Değerli milletvekili arkadaşlarım, 478 sıra sayılı Kanun Tasarısı'nın 73'üncü maddesinin (r) fıkrası hakkında verdiğimiz önerge üzerine söz almış bulunuyorum. Sivil toplum örgütlerine savaş açmayan, meslek örgütlerini tahakkümü altına almak istemeyen milletvekillerini saygıyla selamlıyorum.

Değerli arkadaşlarım, bu madde neyi düzenliyor, ne getiriyor, kısaca ona bir bakalım, sonra AKP nasıl oluyor da meslek örgütlerini yok ediyor, nasıl bu ruh hâline gelmiş, ona bir bakalım.
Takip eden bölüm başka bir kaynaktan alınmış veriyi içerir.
-- pv_equiv track=rewrite | github.com/ThomasGl/TAU-EE-Notes | Year 1 Semester ב/DLS/Algorithms/Algorithms.py | topOrd
-- ===== SOURCE A (Python) =====
-- def deg(sign, v, E):
--     return (
--         len([e for e in E if e[1] == v])
--         if sign == 1  # in
--         else len([e for e in E if e[0] == v])
--         if sign == -1  # out
--         else 0
--     )
--
-- def sink(V, E):
--     return [v for v in V if deg(-1, v, E) == 0][0]
--
-- def minus_graph(V, E, U_):
--     return (
--         [v for v in V if v not in U_],
--         [(u, v) for u, v in E if u not in U_ and v not in U_],
--     )
--
-- def topOrd(V, E):
--     if len(V) == 1:
--         return [0]
--     else:
--         s = sink(V, E)
--         i = V.index(s)
--         pi = topOrd(*minus_graph(V, E, [s]))
--         return pi[:i] + [len(V) - 1] + pi[i:]
-- ===== SOURCE B (Python) =====
-- def topOrd(V, E):
--     n = len(V)
--     out = {v: 0 for v in V}
--     preds = {v: [] for v in V}
--     for u, w in E:
--         if u in out:              # edges from vertices outside V never affect out-degrees
--             out[u] += 1
--             if w in preds:        # an edge leaving V can never be cleared, so it keeps blocking u
--                 preds[w].append(u)
--     removed = set()
--     rank = {}
--     for r in range(n - 1, 0, -1):
--         s = None
--         for v in V:
--             if v not in removed and out[v] == 0:
--                 s = v
--                 break
--         if s is None:
--             raise ValueError("no sink among remaining vertices")
--         removed.add(s)
--         rank[s] = r
--         for u in preds[s]:
--             out[u] -= 1
--     for v in V:                    # the single remaining vertex is trivially ordered: rank 0
--         if v not in removed:
--             rank[v] = 0
--     return [rank[v] for v in V]
-- ===== Notes on version B (the rewrite author's own statement) =====
-- stated objective: faster
-- what changed: Replaces A's recursion that rebuilds the graph and recomputes every vertex's out-degree from scratch at each sink removal with a single iterative pass over precomputed out-degree and predecessor tables that are decremented in place as vertices are removed.
-- outside the precondition, e.g. on topOrd([1, 1, 2], []): A returns [2, 0], B returns [2, 2, 1]
import Mathlib
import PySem

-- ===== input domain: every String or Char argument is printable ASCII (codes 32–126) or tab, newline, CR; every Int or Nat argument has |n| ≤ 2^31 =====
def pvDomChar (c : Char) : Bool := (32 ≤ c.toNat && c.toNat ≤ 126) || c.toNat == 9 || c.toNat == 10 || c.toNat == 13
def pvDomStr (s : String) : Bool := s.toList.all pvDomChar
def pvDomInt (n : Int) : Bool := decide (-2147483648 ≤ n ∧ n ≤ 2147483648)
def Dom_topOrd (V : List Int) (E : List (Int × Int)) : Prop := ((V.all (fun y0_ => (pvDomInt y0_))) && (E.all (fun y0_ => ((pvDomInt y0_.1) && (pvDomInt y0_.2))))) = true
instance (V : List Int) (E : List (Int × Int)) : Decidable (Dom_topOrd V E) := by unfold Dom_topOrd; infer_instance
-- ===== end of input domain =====

-- B replaces A's recursive remove-first-sink-and-recompute-all-degrees scheme by one iterative
-- pass over precomputed out-degree/predecessor tables that are decremented in place (asymptotically cheaper).

-- ===== PORT A =====
-- deg(sign, v, E)
def pyDeg (sign : Int) (v : Int) (E : List (Int × Int)) : Int :=
  if sign = 1 then ((E.filter (fun e => decide (e.2 = v))).length : Int)
  else if sign = -1 then ((E.filter (fun e => decide (e.1 = v))).length : Int)
  else 0

-- sink(V, E); none = the `[0]` IndexError (no vertex of out-degree 0)
def pySink? (V : List Int) (E : List (Int × Int)) : Option Int :=
  (V.filter (fun v => decide (pyDeg (-1) v E = 0))).head?

def topOrd (V : List Int) (E : List (Int × Int)) : List Int :=
  if V.length = 1 then [0]
  else
    match hs : pySink? V E with
    | none => []        -- Python raises IndexError here (excluded by Pre_)
    | some s =>
      match PySem.List.index? V s with
      | none => []      -- unreachable: s ∈ V
      | some i =>
        -- minus_graph(V, E, [s]) inlined: v not in [s]  /  u not in [s] and v not in [s]
        let pr := topOrd (V.filter (fun v => decide ¬(v = s)))
                         (E.filter (fun e => decide ¬(e.1 = s) && decide ¬(e.2 = s)))
        -- pi[:i] + [len(V) - 1] + pi[i:] ; i : ℕ, and Python slices clamp exactly like take/drop
        pr.take i ++ [(V.length : Int) - 1] ++ pr.drop i
termination_by V.length
decreasing_by
  have hsV : s ∈ V :=
    List.mem_of_find?_eq_some (p := fun v => decide (pyDeg (-1) v E = 0))
      (by rw [← List.head?_filter]; exact hs)
  simp only [List.length_unattach]
  have h2 : (V.attach.filter (fun x => decide ¬(x.1 = s))).length < V.attach.length :=
    List.length_filter_lt_length_iff_exists.mpr ⟨⟨s, hsV⟩, List.mem_attach _ _, by simp⟩
  simpa using h2

-- ===== PORT B =====
-- out = {v: 0 for v in V} ; preds = {v: [] for v in V}
def altOut0 (V : List Int) : PySem.Dict Int Int :=
  V.foldl (fun d v => d.insert v 0) PySem.Dict.empty
def altPreds0 (V : List Int) : PySem.Dict Int (List Int) :=
  V.foldl (fun d v => d.insert v []) PySem.Dict.empty

-- the `for u, w in E` degree-building loop
def altBuild (E : List (Int × Int)) (st : PySem.Dict Int Int × PySem.Dict Int (List Int)) :
    PySem.Dict Int Int × PySem.Dict Int (List Int) :=
  E.foldl
    (fun st e =>
      if st.1.contains e.1 then
        (st.1.modify e.1 0 (· + 1),
         if st.2.contains e.2 then st.2.modify e.2 [] (· ++ [e.1]) else st.2)
      else st)
    st

-- the inner `for v in V: … break` scan
def altScan (V : List Int) (removed : PySem.Set Int) (out : PySem.Dict Int Int) : Option Int :=
  V.find? (fun v => !(PySem.Set.contains removed v) && (out.getD v 0 == 0))

-- `for r in range(n-1, 0, -1)` with fuel = r; none = the ValueError
def altLoop (V : List Int) (preds : PySem.Dict Int (List Int)) :
    Nat → PySem.Set Int → PySem.Dict Int Int → PySem.Dict Int Int →
    Option (PySem.Set Int × PySem.Dict Int Int)
  | 0, removed, _, rank => some (removed, rank)
  | k + 1, removed, out, rank =>
    match altScan V removed out with
    | none => none
    | some s =>
      altLoop V preds k (PySem.Set.add removed s)
        ((preds.getD s []).foldl (fun d u => d.modify u 0 (· - 1)) out)
        (rank.insert s ((k : Int) + 1))

def topOrd_alt (V : List Int) (E : List (Int × Int)) : List Int :=
  let st := altBuild E (altOut0 V, altPreds0 V)
  match altLoop V st.2 (V.length - 1) PySem.Set.empty st.1 PySem.Dict.empty with
  | none => []        -- Python raises ValueError here (excluded by Pre_)
  | some (removed, rank) =>
    let rank := V.foldl (fun rk v => if PySem.Set.contains removed v then rk else rk.insert v 0) rank
    -- [rank[v] for v in V]; inside Pre_ every v ∈ V has a rank, so getD is exact
    V.map (fun v => rank.getD v 0)

-- ===== PRECONDITION & SPEC =====
-- Pre_ excludes vertex lists with duplicate entries (a vertex set is malformed there and A's
-- all-copies-at-once removal returns a list of accidental length), and otherwise admits exactly
-- the inputs on which A returns: V nonempty and every ≥2-element subset of V containing a vertex
-- all of whose out-edges lead into V but out of the subset (so repeated first-sink removal
-- reaches a single vertex).
def Pre_topOrd (V : List Int) (E : List (Int × Int)) : Prop :=
  V ≠ [] ∧ V.Nodup ∧
    ∀ S ∈ V.sublists, 2 ≤ S.length →
      ∃ v ∈ S, ∀ e ∈ E, e.1 = v → e.2 ∈ V ∧ e.2 ∉ S
instance (V : List Int) (E : List (Int × Int)) : Decidable (Pre_topOrd V E) := by
  unfold Pre_topOrd; infer_instance

def pvWitness_topOrd : List Int × (List (Int × Int)) := ([1, 2, 3], [(1, 2), (2, 3)])

def Spec_topOrd (V : List Int) (E : List (Int × Int)) (out : List Int) : Prop := out = topOrd_alt V E
instance (V : List Int) (E : List (Int × Int)) (out : List Int) : Decidable (Spec_topOrd V E out) := by
  unfold Spec_topOrd; infer_instance

-- ===== CLAIM (what is proved, stated in full; the proofs are below) =====
def Claim_equal_topOrd : Prop := ∀ (V : List Int) (E : List (Int × Int)),
  Dom_topOrd V E → Pre_topOrd V E → Spec_topOrd V E (topOrd V E)

-- ===== LEMMAS AND PROOFS =====

-- general find? congruence over members
theorem pvFind?_congr {α : Type} (l : List α) (p q : α → Bool)
    (h : ∀ x ∈ l, p x = q x) : l.find? p = l.find? q := by
  induction l with
  | nil => rfl
  | cons a l ih =>
    simp only [List.find?_cons]
    rw [h a (List.mem_cons_self)]
    cases q a
    · exact ih fun x hx => h x (List.mem_cons_of_mem _ hx)
    · rfl

-- countP splits along a second test
theorem pvCountP_split {α : Type} (l : List α) (p q : α → Bool) :
    l.countP p = l.countP (fun a => p a && q a) + l.countP (fun a => p a && !q a) := by
  induction l with
  | nil => rfl
  | cons a l ih =>
    simp only [List.countP_cons]
    cases hp : p a <;> cases hq : q a <;> simp [hp, hq] <;> omega

-- ===== B-side loop characterisations =====

theorem altBuild_out_getD (E : List (Int × Int)) :
    ∀ (o : PySem.Dict Int Int) (p : PySem.Dict Int (List Int)) (x : Int),
      (altBuild E (o, p)).1.getD x 0
        = o.getD x 0 + (E.countP (fun e => o.contains e.1 && decide (e.1 = x)) : Int) := by
  induction E with
  | nil => intro o p x; simp [altBuild]
  | cons e E ih =>
    intro o p x
    by_cases h1 : o.contains e.1
    · have hco : ∀ y : Int, (o.modify e.1 0 (· + 1)).contains y = o.contains y := by
        intro y; rw [PySem.Dict.contains_modify]
        by_cases hy : y = e.1 <;> simp_all
      have hgd : (o.modify e.1 0 (· + 1)).getD x 0
          = o.getD x 0 + (if e.1 = x then 1 else 0) := by
        rw [PySem.Dict.getD_modify]
        by_cases hx : x = e.1 <;> simp [hx, eq_comm] <;> ring
      have hcnt : (E.countP (fun e' => (o.modify e.1 0 (· + 1)).contains e'.1 && decide (e'.1 = x)))
          = E.countP (fun e' => o.contains e'.1 && decide (e'.1 = x)) :=
        List.countP_congr (fun a _ => by rw [hco a.1])
      by_cases h2 : p.contains e.2 <;>
      · simp only [altBuild, List.foldl_cons, h1, h2, if_true, Bool.false_eq_true, reduceIte,
          List.countP_cons]
        refine ((ih _ _ x).trans ?_)
        rw [hcnt, hgd]
        by_cases hx : e.1 = x <;> simp [hx, h1] <;> push_cast <;> ring
    · simp only [altBuild, List.foldl_cons, h1, Bool.false_eq_true, reduceIte, List.countP_cons]
      refine (ih _ _ x).trans ?_
      simp [h1]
Bu madde diyor ki Dişhekimleri Birliğine: "Ey diş hekimleri, siz eskiden asgari ücret tarifesi belirlerdiniz. Bir diş kaça çekilir, efendim, işte, bir dolgu kaça yapılır, bunu siz belirlerdiniz, kendi meslek ahlakınıza uygun olarak. Şimdi, siz bana bir rehber tarife hazırlayın, benim canım ne isterse ben onu yaparım." Yani Türk Dişhekimleri Birliğini adım adım fiilen ortadan kaldırıyorsunuz. Bunu da söylerken öyle bir dille söylüyorsunuz ki artık ben bu dile "AKP'ce" veya "AKP dili" diyorum. Bir yandan diyorsunuz ki "Türk Dişhekimleri Birliği kalsın.", bir yandan diyorsunuz ki "Gitsin."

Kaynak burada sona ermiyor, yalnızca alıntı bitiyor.